» Exercise input:
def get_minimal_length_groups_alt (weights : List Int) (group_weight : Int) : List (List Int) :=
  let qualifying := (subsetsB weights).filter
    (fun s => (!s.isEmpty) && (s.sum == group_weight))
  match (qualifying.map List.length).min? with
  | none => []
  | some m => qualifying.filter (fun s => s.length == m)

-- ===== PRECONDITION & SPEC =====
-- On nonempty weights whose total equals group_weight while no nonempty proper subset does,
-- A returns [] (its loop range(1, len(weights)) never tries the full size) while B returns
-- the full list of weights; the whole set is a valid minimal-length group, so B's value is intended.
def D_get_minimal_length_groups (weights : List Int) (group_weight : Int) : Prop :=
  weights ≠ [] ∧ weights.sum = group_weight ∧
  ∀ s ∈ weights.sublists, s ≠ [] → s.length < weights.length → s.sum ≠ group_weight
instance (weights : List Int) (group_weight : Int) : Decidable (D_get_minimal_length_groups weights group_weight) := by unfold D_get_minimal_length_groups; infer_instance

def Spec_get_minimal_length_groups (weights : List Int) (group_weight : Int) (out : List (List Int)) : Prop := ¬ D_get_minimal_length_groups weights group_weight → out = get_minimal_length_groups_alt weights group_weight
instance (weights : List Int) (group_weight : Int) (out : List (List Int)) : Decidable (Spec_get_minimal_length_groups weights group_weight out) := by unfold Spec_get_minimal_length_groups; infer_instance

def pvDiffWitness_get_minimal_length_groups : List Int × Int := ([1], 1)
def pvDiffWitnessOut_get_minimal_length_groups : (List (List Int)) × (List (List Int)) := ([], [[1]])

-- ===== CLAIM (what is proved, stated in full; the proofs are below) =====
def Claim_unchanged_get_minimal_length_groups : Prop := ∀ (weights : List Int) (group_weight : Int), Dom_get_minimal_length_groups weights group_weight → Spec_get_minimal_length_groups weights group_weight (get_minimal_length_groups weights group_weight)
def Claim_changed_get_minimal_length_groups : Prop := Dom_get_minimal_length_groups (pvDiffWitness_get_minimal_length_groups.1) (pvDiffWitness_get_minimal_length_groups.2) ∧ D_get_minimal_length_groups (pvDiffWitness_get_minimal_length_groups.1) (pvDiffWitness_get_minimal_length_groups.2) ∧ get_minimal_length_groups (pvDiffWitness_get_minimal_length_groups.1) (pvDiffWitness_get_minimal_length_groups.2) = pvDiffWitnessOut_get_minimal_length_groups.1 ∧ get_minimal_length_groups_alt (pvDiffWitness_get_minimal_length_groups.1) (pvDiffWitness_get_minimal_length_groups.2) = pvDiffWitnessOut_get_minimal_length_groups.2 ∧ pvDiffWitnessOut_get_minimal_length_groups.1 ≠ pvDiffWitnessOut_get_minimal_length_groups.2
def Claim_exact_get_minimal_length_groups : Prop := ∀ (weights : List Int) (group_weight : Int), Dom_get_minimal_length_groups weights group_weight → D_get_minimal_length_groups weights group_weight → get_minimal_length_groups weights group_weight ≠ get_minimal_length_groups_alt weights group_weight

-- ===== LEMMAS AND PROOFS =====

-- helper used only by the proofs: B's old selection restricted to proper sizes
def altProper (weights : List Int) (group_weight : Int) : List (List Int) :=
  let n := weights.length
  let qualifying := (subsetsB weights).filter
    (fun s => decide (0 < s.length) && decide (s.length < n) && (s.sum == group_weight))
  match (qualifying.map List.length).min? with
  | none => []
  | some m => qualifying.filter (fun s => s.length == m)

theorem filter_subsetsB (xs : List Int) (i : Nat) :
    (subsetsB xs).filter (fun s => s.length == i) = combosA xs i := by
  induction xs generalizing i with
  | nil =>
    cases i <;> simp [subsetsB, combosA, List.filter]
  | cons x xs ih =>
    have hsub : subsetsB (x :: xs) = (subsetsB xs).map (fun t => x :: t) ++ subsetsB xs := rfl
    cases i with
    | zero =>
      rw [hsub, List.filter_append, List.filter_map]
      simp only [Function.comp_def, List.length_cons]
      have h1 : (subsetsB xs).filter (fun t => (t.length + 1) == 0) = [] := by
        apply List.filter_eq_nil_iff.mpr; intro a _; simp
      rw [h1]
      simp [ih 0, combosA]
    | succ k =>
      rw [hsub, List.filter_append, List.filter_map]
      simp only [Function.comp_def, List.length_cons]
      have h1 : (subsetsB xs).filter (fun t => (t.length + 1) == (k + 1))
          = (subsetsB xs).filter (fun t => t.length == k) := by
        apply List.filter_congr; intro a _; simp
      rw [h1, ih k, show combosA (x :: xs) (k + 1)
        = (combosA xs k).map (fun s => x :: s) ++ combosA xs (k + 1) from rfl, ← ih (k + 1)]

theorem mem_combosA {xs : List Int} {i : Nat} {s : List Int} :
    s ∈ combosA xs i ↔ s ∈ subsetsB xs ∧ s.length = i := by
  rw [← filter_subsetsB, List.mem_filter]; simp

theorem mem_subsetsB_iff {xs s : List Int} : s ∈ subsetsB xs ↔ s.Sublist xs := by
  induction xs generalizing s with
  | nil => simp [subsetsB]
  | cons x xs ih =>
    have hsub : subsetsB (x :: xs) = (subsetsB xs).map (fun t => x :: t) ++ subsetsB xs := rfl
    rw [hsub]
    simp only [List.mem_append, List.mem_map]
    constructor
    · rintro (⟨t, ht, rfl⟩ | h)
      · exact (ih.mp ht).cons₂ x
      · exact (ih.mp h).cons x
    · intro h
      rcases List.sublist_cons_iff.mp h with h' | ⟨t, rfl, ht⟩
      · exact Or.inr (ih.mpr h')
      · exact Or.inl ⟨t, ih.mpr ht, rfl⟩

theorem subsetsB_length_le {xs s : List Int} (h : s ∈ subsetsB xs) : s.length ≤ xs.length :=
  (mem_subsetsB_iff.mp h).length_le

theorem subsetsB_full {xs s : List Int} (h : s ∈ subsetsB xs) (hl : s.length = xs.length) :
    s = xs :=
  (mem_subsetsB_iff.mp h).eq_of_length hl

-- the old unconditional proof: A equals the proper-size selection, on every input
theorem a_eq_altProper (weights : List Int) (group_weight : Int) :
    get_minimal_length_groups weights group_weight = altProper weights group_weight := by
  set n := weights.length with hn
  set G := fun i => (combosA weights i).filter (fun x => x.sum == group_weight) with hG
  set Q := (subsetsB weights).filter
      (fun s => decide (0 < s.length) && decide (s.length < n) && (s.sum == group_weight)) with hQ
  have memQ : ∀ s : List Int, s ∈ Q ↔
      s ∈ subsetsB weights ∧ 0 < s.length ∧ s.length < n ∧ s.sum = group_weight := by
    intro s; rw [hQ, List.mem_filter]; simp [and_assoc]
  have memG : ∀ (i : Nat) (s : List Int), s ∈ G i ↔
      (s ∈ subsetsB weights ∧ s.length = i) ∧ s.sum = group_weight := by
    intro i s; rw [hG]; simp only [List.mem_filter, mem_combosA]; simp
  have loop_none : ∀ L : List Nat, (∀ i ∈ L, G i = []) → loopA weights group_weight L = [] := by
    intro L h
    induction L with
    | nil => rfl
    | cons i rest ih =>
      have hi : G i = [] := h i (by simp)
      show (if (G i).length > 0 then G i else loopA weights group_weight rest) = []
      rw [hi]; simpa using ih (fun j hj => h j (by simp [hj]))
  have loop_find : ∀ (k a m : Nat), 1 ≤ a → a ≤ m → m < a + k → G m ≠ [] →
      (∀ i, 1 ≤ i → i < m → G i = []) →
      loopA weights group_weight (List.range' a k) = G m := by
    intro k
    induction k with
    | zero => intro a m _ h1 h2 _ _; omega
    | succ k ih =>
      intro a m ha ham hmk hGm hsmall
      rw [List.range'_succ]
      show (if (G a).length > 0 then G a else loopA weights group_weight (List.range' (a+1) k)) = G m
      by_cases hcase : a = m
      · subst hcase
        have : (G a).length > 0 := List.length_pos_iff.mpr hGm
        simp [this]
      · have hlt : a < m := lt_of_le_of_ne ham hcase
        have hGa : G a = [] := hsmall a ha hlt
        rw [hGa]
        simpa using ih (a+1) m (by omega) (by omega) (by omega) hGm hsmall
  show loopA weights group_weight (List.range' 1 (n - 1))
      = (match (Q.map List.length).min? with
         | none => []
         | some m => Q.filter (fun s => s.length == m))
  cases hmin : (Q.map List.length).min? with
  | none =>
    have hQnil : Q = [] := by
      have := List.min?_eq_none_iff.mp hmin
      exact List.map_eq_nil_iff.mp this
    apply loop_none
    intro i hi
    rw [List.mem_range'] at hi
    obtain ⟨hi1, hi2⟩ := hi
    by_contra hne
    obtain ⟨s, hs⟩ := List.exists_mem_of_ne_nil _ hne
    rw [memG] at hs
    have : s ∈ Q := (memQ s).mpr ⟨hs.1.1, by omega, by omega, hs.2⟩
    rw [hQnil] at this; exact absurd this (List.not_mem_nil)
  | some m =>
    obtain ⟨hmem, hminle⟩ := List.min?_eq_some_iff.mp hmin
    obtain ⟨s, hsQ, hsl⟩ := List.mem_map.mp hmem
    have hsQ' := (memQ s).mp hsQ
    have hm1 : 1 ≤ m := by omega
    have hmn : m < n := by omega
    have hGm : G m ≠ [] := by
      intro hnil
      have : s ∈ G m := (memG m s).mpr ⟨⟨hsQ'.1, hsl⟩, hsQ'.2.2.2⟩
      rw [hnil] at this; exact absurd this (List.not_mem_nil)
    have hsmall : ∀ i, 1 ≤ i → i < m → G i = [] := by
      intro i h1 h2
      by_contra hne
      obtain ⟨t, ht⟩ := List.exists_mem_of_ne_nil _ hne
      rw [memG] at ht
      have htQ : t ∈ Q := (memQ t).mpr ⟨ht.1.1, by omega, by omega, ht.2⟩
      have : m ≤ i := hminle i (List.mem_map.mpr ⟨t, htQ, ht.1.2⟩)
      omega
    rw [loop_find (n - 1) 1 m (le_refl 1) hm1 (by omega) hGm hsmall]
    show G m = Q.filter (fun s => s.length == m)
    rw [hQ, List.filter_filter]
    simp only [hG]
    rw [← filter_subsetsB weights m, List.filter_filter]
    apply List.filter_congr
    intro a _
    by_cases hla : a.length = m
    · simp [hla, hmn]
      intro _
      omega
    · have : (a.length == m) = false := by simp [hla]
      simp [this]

» What you need to do:
Return each line of the entries that holds the string "hminle".

» Result:
    obtain ⟨hmem, hminle⟩ := List.min?_eq_some_iff.mp hmin
      have : m ≤ i := hminle i (List.mem_map.mpr ⟨t, htQ, ht.1.2⟩)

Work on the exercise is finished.